If you don't have a good regulating function for what represents real quality you can't really expect systems that just pump out code to actually iterate very well on anything. There are very few forcing functions to use to produce high quality results though iteration.
This doesn't pass a sniff test. We have plenty of ways to verify good software, else you wouldn't be making this post. You know what bad software is and looks like. We want something fast that doesn't throw an error every 3 page navigations.
You can ask an LLM to make code in whatever language you want. And it can be pretty good at writing efficient code, too. Nothing about NPM bloat is keeping you from making a lean website. And AI could theoretically be great at testing all parts of a website, benchmarking speeds, trying different viewports etc.

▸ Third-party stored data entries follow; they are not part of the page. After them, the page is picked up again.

-- pv_equiv track=rewrite | github.com/eliminmax/advent-of-code | 2019/day04/part2.py | has_pair
-- ===== SOURCE A (Python) =====
-- from itertools import pairwise
--
-- def has_pair(s: str) -> bool:
--     pairs: list[str] = list("".join((a, b)) for a, b in pairwise(s))
--     for i, pair in enumerate(pairs):
--         if pairs[i + 1 :] and pair == pairs[i + 1]:
--             continue
--         if i and pair == pairs[i - 1]:
--             continue
--         a = pair[0]
--         b = pair[1]
--         if a == b:
--             return True
--     return False
-- ===== SOURCE B (Python) =====
-- def has_pair(s: str) -> bool:
--     # single pass run-length counting: True iff some maximal run has length exactly 2
--     prev = None
--     run = 0
--     for ch in s:
--         if ch == prev:
--             run += 1
--         else:
--             if run == 2:
--                 return True
--             prev = ch
--             run = 1
--     return run == 2
-- ===== Notes on version B (the rewrite author's own statement) =====
-- stated objective: faster
-- what changed: Replaced A's pair-list construction with neighbour comparisons and slicing by a single-pass run-length scan that returns True as soon as a maximal run of length exactly 2 ends.
import Mathlib
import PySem

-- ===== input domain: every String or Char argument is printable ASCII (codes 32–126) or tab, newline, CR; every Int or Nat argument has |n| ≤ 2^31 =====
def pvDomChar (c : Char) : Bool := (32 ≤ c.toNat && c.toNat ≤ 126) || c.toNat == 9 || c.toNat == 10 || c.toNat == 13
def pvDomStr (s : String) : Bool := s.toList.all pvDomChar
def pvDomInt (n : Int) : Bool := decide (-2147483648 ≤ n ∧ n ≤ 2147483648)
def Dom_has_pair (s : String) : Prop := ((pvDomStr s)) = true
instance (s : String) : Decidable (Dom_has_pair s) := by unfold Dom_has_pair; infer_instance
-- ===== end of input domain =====

-- B replaces A's pair list + slicing (quadratic) by a single-pass run-length scan (linear).

-- ===== PORT A =====
-- '"".join((a, b))' for a pair of consecutive chars
def mkPairStr (a b : Char) : String := String.ofList [a, b]

-- 'list("".join((a, b)) for a, b in pairwise(s))'
def hasPairPairs (cs : List Char) : List String :=
  (cs.zip cs.tail).map (fun ab => mkPairStr ab.1 ab.2)

-- the 'for i, pair in enumerate(pairs)' loop; `rest` is 'pairs[i+1:]' and
-- `prev` is 'pairs[i-1]' when i > 0 (none at i = 0), so the two 'continue'
-- guards are transcribed verbatim against rest's head and prev.
def hasPairLoop : Option String → List String → Bool
  | _, [] => false                                           -- loop ends: 'return False'
  | prev, pair :: rest =>
    if some pair == rest.head? then        -- 'if pairs[i+1:] and pair == pairs[i+1]: continue' (slice nonempty ∧ equal to its head)
      hasPairLoop (some pair) rest
    else if some pair == prev then         -- 'if i and pair == pairs[i-1]: continue' (prev exists ∧ equal)
      hasPairLoop (some pair) rest
    else if PySem.Str.pyGet? pair 0 == PySem.Str.pyGet? pair 1 then  -- 'a = pair[0]; b = pair[1]; if a == b: return True'
      true
    else hasPairLoop (some pair) rest

def has_pair (s : String) : Bool := hasPairLoop none (hasPairPairs s.toList)

-- ===== PORT B =====
-- single pass over the chars with (prev, run) state; returns true as soon as a
-- maximal run of length exactly 2 ends, and checks the final run at the end.
def hasPairRun : Option Char → Nat → List Char → Bool
  | _, run, [] => run == 2
  | prev, run, ch :: rest =>
    if some ch == prev then hasPairRun prev (run + 1) rest
    else if run == 2 then true
    else hasPairRun (some ch) 1 rest

def has_pair_alt (s : String) : Bool := hasPairRun none 0 s.toList

-- ===== PRECONDITION & SPEC =====
def Spec_has_pair (s : String) (out : Bool) : Prop := out = has_pair_alt s
instance (s : String) (out : Bool) : Decidable (Spec_has_pair s out) := by unfold Spec_has_pair; infer_instance

-- ===== CLAIM (what is proved, stated in full; the proofs are below) =====
def Claim_equal_has_pair : Prop := ∀ (s : String), Dom_has_pair s → Spec_has_pair s (has_pair s)

-- ===== LEMMAS AND PROOFS =====

lemma mkPairStr_beq (a b c d : Char) :
    (mkPairStr a b == mkPairStr c d) = (a == c && b == d) := by
  apply Bool.eq_iff_iff.mpr
  simp [mkPairStr, String.ofList_inj, and_comm]

lemma hasPairPairs_cons (a c : Char) (t : List Char) :
    hasPairPairs (a :: c :: t) = mkPairStr a c :: hasPairPairs (c :: t) := rfl

lemma pyGet_pair (a b : Char) :
    (PySem.Str.pyGet? (mkPairStr a b) 0 == PySem.Str.pyGet? (mkPairStr a b) 1) = (a == b) := by
  simp [mkPairStr, PySem.Str.pyGet?, PySem.List.pyGet?, PySem.List.pyIdx?]

-- the head of the pair list built from c :: t starts with c
lemma head_hasPairPairs_ne (a c : Char) (h : (a == c) = false) (t : List Char) :
    (some (mkPairStr a c) == (hasPairPairs (c :: t)).head?) = false := by
  cases t with
  | nil => rfl
  | cons d t' => simp [hasPairPairs_cons, mkPairStr_beq, h]

-- prev is consulted only against the first pair; an impossible prev equals none
lemma hasPairLoop_prev_irrel (l : List String) (p : String)
    (h : (l.head?.map (fun q => q == p)).getD false = false) :
    hasPairLoop (some p) l = hasPairLoop none l := by
  cases l with
  | nil => rfl
  | cons q rest =>
    simp only [List.head?_cons, Option.map_some, Option.getD_some] at h
    simp only [hasPairLoop, Option.some_beq_some, Option.some_beq_none, h]
    rfl

-- run invariant: B in state (prev = a, run = n ≥ 1, remaining t) corresponds to A
-- holding a pending pair (a,a) when n ≥ 2, with prev pair (a,a) when n ≥ 3.
lemma run_invariant : ∀ (t : List Char) (a : Char) (n : Nat), 1 ≤ n →
    hasPairLoop (if 3 ≤ n then some (mkPairStr a a) else none)
      ((if 2 ≤ n then [mkPairStr a a] else []) ++ hasPairPairs (a :: t))
    = hasPairRun (some a) n t := by
  intro t
  induction t with
  | nil =>
    intro a n hn
    show hasPairLoop _ ((if 2 ≤ n then [mkPairStr a a] else []) ++ []) = (n == 2)
    rcases Nat.lt_or_ge n 2 with h2 | h2
    · have h1 : n = 1 := by omega
      subst h1
      simp [hasPairLoop]
    · rcases Nat.lt_or_ge n 3 with h3 | h3
      · have h1 : n = 2 := by omega
        subst h1
        simp [hasPairLoop, mkPairStr, PySem.List.pyGet?, PySem.List.pyIdx?]
      · have hne : (n == 2) = false := by simp; omega
        rw [hne, if_pos h2, if_pos h3]
        simp [hasPairLoop]
  | cons c t' ih =>
    intro a n hn
    by_cases hc : c = a
    · subst hc
      have hstep : hasPairRun (some c) n (c :: t') = hasPairRun (some c) (n + 1) t' := by
        simp [hasPairRun]
      rw [hstep, ← ih c (n + 1) (by omega), hasPairPairs_cons]
      rcases Nat.lt_or_ge n 2 with h2 | h2
      · have h1 : n = 1 := by omega
        subst h1
        norm_num
      · rcases Nat.lt_or_ge n 3 with h3 | h3
        · have h1 : n = 2 := by omega
          subst h1
          norm_num
          simp [hasPairLoop]
        · rw [if_pos h2, if_pos h3, if_pos (show 2 ≤ n + 1 by omega), if_pos (show 3 ≤ n + 1 by omega)]
          simp [hasPairLoop]
    · have hca : (c == a) = false := by simp [hc]
      have hac : (a == c) = false := by simp [Ne.symm hc]
      have hstep : hasPairRun (some a) n (c :: t') =
          (if n == 2 then true else hasPairRun (some c) 1 t') := by
        simp only [hasPairRun, Option.some_beq_some, hca, Bool.false_eq_true, if_false]
      rw [hstep, hasPairPairs_cons]
      -- processing the boundary pair (a,c) leads to B's fresh state (c, 1, t')
      have hbound : hasPairLoop none (mkPairStr a c :: hasPairPairs (c :: t'))
          = hasPairRun (some c) 1 t' := by
        have htail := ih c 1 (by omega)
        rw [if_neg (by omega), if_neg (by omega), List.nil_append] at htail
        rw [← htail]
        simp only [hasPairLoop, head_hasPairPairs_ne a c hac t', Option.some_beq_none,
          Bool.false_eq_true, if_false, pyGet_pair, hac]
        apply hasPairLoop_prev_irrel
        cases t' with
        | nil => rfl
        | cons d t'' => simp [hasPairPairs_cons, mkPairStr_beq, hca]
      rcases Nat.lt_or_ge n 2 with h2 | h2
      · have h1 : n = 1 := by omega
        subst h1
        simpa using hbound
      · rcases Nat.lt_or_ge n 3 with h3 | h3
        · have h1 : n = 2 := by omega
          subst h1
          -- pending (a,a): next pair (a,c) differs, prev is none, a == a → True
          rw [if_neg (by omega), if_pos (by omega)]
          simp only [hasPairLoop, List.singleton_append, List.head?_cons, Option.some_beq_some,
            Option.some_beq_none, mkPairStr_beq, hac, Bool.and_false, Bool.false_eq_true, if_false,
            BEq.rfl]
          simp [mkPairStr, PySem.List.pyGet?, PySem.List.pyIdx?]
        · have hne : (n == 2) = false := by simp; omega
          rw [hne, if_pos h2, if_pos h3]
          -- the pending (a,a) is skipped by the prev guard, then the boundary pair runs
          have s1 : hasPairLoop (some (mkPairStr a a))
              (mkPairStr a a :: mkPairStr a c :: hasPairPairs (c :: t'))
              = hasPairLoop (some (mkPairStr a a)) (mkPairStr a c :: hasPairPairs (c :: t')) := by
            simp [hasPairLoop, mkPairStr_beq, hac]
          have s2 : hasPairLoop (some (mkPairStr a a)) (mkPairStr a c :: hasPairPairs (c :: t'))
              = hasPairLoop none (mkPairStr a c :: hasPairPairs (c :: t')) :=
            hasPairLoop_prev_irrel _ _ (by simp [mkPairStr_beq, hca])
          rw [List.singleton_append, s1, s2, hbound]
          simp

-- ===== VERDICT (by name: the statement is the Claim_ definition above) =====
theorem has_pair_spec : Claim_equal_has_pair := by
  intro s _
  show has_pair s = has_pair_alt s
  unfold has_pair has_pair_alt
  cases h : s.toList with
  | nil => rfl
  | cons a t =>
    have hstart : hasPairRun none 0 (a :: t) = hasPairRun (some a) 1 t := by
      simp [hasPairRun]
    rw [hstart, ← run_invariant t a 1 (by omega)]
    norm_num
theorem pv_bandcast_small (y : Nat) (hy : y < 2) : PySem.Int.band (y : Int) 1 = (y : Int) := by
  interval_cases y <;> decide

theorem pv_foldax (n : Nat) (rt state : List Int) (rn : Nat) (s : Int)
    (hn : n ≤ rt.length)
    (hbits : ∀ k, k < n → state.getD k 0 = (((rn >>> k) % 2 : Nat) : Int))
    (hs : s = 0 ∨ s = 1) :
    (List.range n).foldl (fun v k => PySem.Int.bxor v (PySem.Int.mod (rt.getD k 0 * state.getD k 0) 2)) s
      = PySem.Int.bxor s (pvXf (rt.take n) rn) := by
  induction n generalizing rt state rn s with
  | zero => simp [pvXf]
  | succ n ih =>
    rcases rt with _ | ⟨t, ts⟩
    · simp at hn
    have hstate0 : state.getD 0 0 = ((rn % 2 : Nat) : Int) := by
      simpa using hbits 0 (by omega)
    rw [List.range_succ_eq_map, List.foldl_cons, List.foldl_map]
    have hstep : ∀ (v : Int) (k : Nat),
        PySem.Int.bxor v (PySem.Int.mod ((t :: ts).getD (k+1) 0 * state.getD (k+1) 0) 2)
          = PySem.Int.bxor v (PySem.Int.mod (ts.getD k 0 * state.tail.getD k 0) 2) := by
      intro v k
      rw [List.getD_cons_succ, pv_getD_tail]
    have hs1 : PySem.Int.bxor s (PySem.Int.mod ((t :: ts).getD 0 0 * state.getD 0 0) 2) = 0 ∨
        PySem.Int.bxor s (PySem.Int.mod ((t :: ts).getD 0 0 * state.getD 0 0) 2) = 1 :=
      pv_bxor_bit _ _ hs (pv_mod2_cases _)
    calc (List.range n).foldl
          (fun v k => PySem.Int.bxor v (PySem.Int.mod ((t :: ts).getD (k+1) 0 * state.getD (k+1) 0) 2))
          (PySem.Int.bxor s (PySem.Int.mod ((t :: ts).getD 0 0 * state.getD 0 0) 2))
        = (List.range n).foldl
          (fun v k => PySem.Int.bxor v (PySem.Int.mod (ts.getD k 0 * state.tail.getD k 0) 2))
          (PySem.Int.bxor s (PySem.Int.mod ((t :: ts).getD 0 0 * state.getD 0 0) 2)) := by
          exact List.foldl_ext _ _ _ (fun acc a _ => hstep acc a)
      _ = PySem.Int.bxor (PySem.Int.bxor s (PySem.Int.mod (t * state.getD 0 0) 2)) (pvXf (ts.take n) (rn / 2)) := by
          refine ih ts state.tail (rn / 2) _ (by simpa using hn) ?_ hs1
          intro k hk
          rw [pv_getD_tail, hbits (k+1) (by omega), pv_shift_div]
      _ = PySem.Int.bxor s (pvXf ((t :: ts).take (n+1)) rn) := by
          rw [List.take_succ_cons, pvXf]
          rw [hstate0, pv_modmul, pv_bandcast_small (rn % 2) (by omega)]
          exact pv_bxor_assoc_bit _ _ _ hs (pv_mulbit t (rn % 2) (by omega)) (pvXf01 _ _)
-- pv_equiv track=rewrite | github.com/JaeEon-Ryu/Coding_test | Codility/Lessons/Lessons_10/Peaks.py | solution
-- ===== SOURCE A (Python) =====
-- def solution(A):
--     # write your code in Python 3.6
--     peaks = []
--     len_A = len(A)
--
--     # peak들 구하기
--     for i in range(1, len_A - 1):
--         if A[i - 1] < A[i] > A[i + 1]:
--             peaks.append(i)
--
--     # block 개수를 구하고 block 슬라이스
--     for i in range(len(peaks), 0, -1):
--         if len_A % i == 0:
--             len_block = len_A // i
--             block = [False for _ in range(i)]
--             cnt = 0
--
--             # peak가 어디에 포함되는지 계산
--             for j in range(len(peaks)):
--                 idx = peaks[j] // len_block
--                 if block[idx] == False:
--                     block[idx] = True
--                     cnt += 1
--
--             if cnt == i:
--                 return cnt
--
--     return 0
-- ===== SOURCE B (Python) =====
-- def solution(A):
--     n = len(A)
--     # prefix[k] = number of peaks with index < k
--     prefix = [0]
--     for i in range(n):
--         is_peak = 1 if 0 < i < n - 1 and A[i - 1] < A[i] > A[i + 1] else 0
--         prefix.append(prefix[-1] + is_peak)
--     total = prefix[n]
--     for blocks in range(total, 0, -1):
--         if n % blocks == 0:
--             size = n // blocks
--             if all(prefix[(b + 1) * size] - prefix[b * size] > 0 for b in range(blocks)):
--                 return blocks
--     return 0
-- ===== Notes on version B (the rewrite author's own statement) =====
-- stated objective: alternative
-- what changed: B replaces A's per-divisor block-marking pass over all peaks (a boolean block array rebuilt and refilled for every divisor) by a prefix-count array of peaks built once, checking each candidate divisor in O(#blocks) via prefix differences with early exit.
import Mathlib
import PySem

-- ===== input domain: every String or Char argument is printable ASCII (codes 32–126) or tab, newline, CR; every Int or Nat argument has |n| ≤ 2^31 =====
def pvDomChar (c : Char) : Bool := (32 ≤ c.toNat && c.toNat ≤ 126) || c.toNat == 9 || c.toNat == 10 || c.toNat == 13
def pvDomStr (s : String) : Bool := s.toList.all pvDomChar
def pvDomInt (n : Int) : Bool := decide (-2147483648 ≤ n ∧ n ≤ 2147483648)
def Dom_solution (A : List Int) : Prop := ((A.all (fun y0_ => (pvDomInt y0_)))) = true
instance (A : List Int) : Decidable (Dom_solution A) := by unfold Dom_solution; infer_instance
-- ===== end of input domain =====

But unfortunately we are still on the LLM train. It just doesn't have anything built-in to do what we do, which is use an app and intuitively understand "oh this is shit." And even if you could allow your LLM to click through the site, it would be shit at matching visual problems to actual code. You can forget about LLMs for true frontend work for a few years.
And they are just increasingly worse with more context, so any non-trivial application is going to lead to a lot of strange broken artifacts, because text prediction isn't great when you have numerous hidden rules in your application.
So as much as I like a good laugh at failing software, I don't think you can blame shippers for this one. LLMs are not struggling in software development because they are averaging a lot of crap code, it's because we have not gotten them past unit tests and verifying output in the terminal yet.
But we don't even seem to be getting faster time-to-ship in any way that anybody can actually measure; it's always some vague sense of "we're so much more productive".